The authors spoke of the “recoveries of all those who have shown for many hours, or even days, no discernible brain function as a result of various depressant poisons or of hypothermia.”
They later stated that “almost all sets of criteria depend for their reliability on the absence of drugs (and a number of other medical conditions) that can mimic death by suspending brain activity for lengthy periods.”
Yet several of the greatest experts in this field (who themselves accept the notion of “brain death”) state that it is often impossible to find out whether such drugs or other conditions are present or absent.
They further state that there are more than 30 different sets of medical criteria to determine irreversible cessation of brain function, and that “one out of every 12 patients declared dead by the various criteria strongly urged upon state legislatures and courts, still shows non-random function of the cortex of the brain, the part where sensation, feeling and consciousness seem to reside.”

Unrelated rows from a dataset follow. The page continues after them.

def construct_mismatch_to_whitelist_map_alt (whitelist : List String) (edit_distance : Int) (allow_n : Bool) : List (List (String × String)) :=
  let letters : List Char := if allow_n then "ACGTN".toList else "ACGT".toList
  let level0 := (whitelist.foldl (fun d k => d.insert k k) (PySem.Dict.empty : PySem.Dict String String)).items
  let st := (PySem.List.pyRange 1 (edit_distance + 1) 1).foldl
    (fun (st : List (List (String × String)) × PySem.Set String) k =>
      let source := pvB_sources letters whitelist k.toNat PySem.Dict.empty
      let banned := PySem.Set.update st.2
        ((source.items.filter (fun p => decide (1 < p.2.length))).map (fun p => p.1))
      let lvl := (source.items.filter
          (fun p => p.2.length == 1 && !(PySem.Set.contains banned p.1))).map
        (fun p => (p.1, p.2.headD ""))
      (st.1 ++ [lvl], banned))
    ([], PySem.Set.ofList whitelist)
  level0 :: st.1

-- ===== PRECONDITION & SPEC =====
-- Pre_ excludes only negative edit_distance, where the Python A raises IndexError
-- (assignment into the empty [None] * (edit_distance + 1) list).
def Pre_construct_mismatch_to_whitelist_map (whitelist : List String) (edit_distance : Int) (allow_n : Bool) : Prop := 0 ≤ edit_distance
instance (whitelist : List String) (edit_distance : Int) (allow_n : Bool) : Decidable (Pre_construct_mismatch_to_whitelist_map whitelist edit_distance allow_n) := by unfold Pre_construct_mismatch_to_whitelist_map; infer_instance
def pvWitness_construct_mismatch_to_whitelist_map : List String × Int × Bool := (["AC", "tg"], 1, true)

Dr. Byrne, Father Quay, and attorney Peter Salsich have, in an in-depth article in the Gonzaga Law Review, presented reasoning as to why it is necessary to pass a statute worded as follows: “No one shall be declared dead unless the respiratory and circulatory systems and the entire brain have been destroyed. Such destruction shall be determined in accord with universally accepted medical standards.” The Gonzaga Law Review article is “Brain Death – the Patient, the Physician, and Society” (18: 3, 1982/83, pp. 429-516). A reprint is available from American Life League.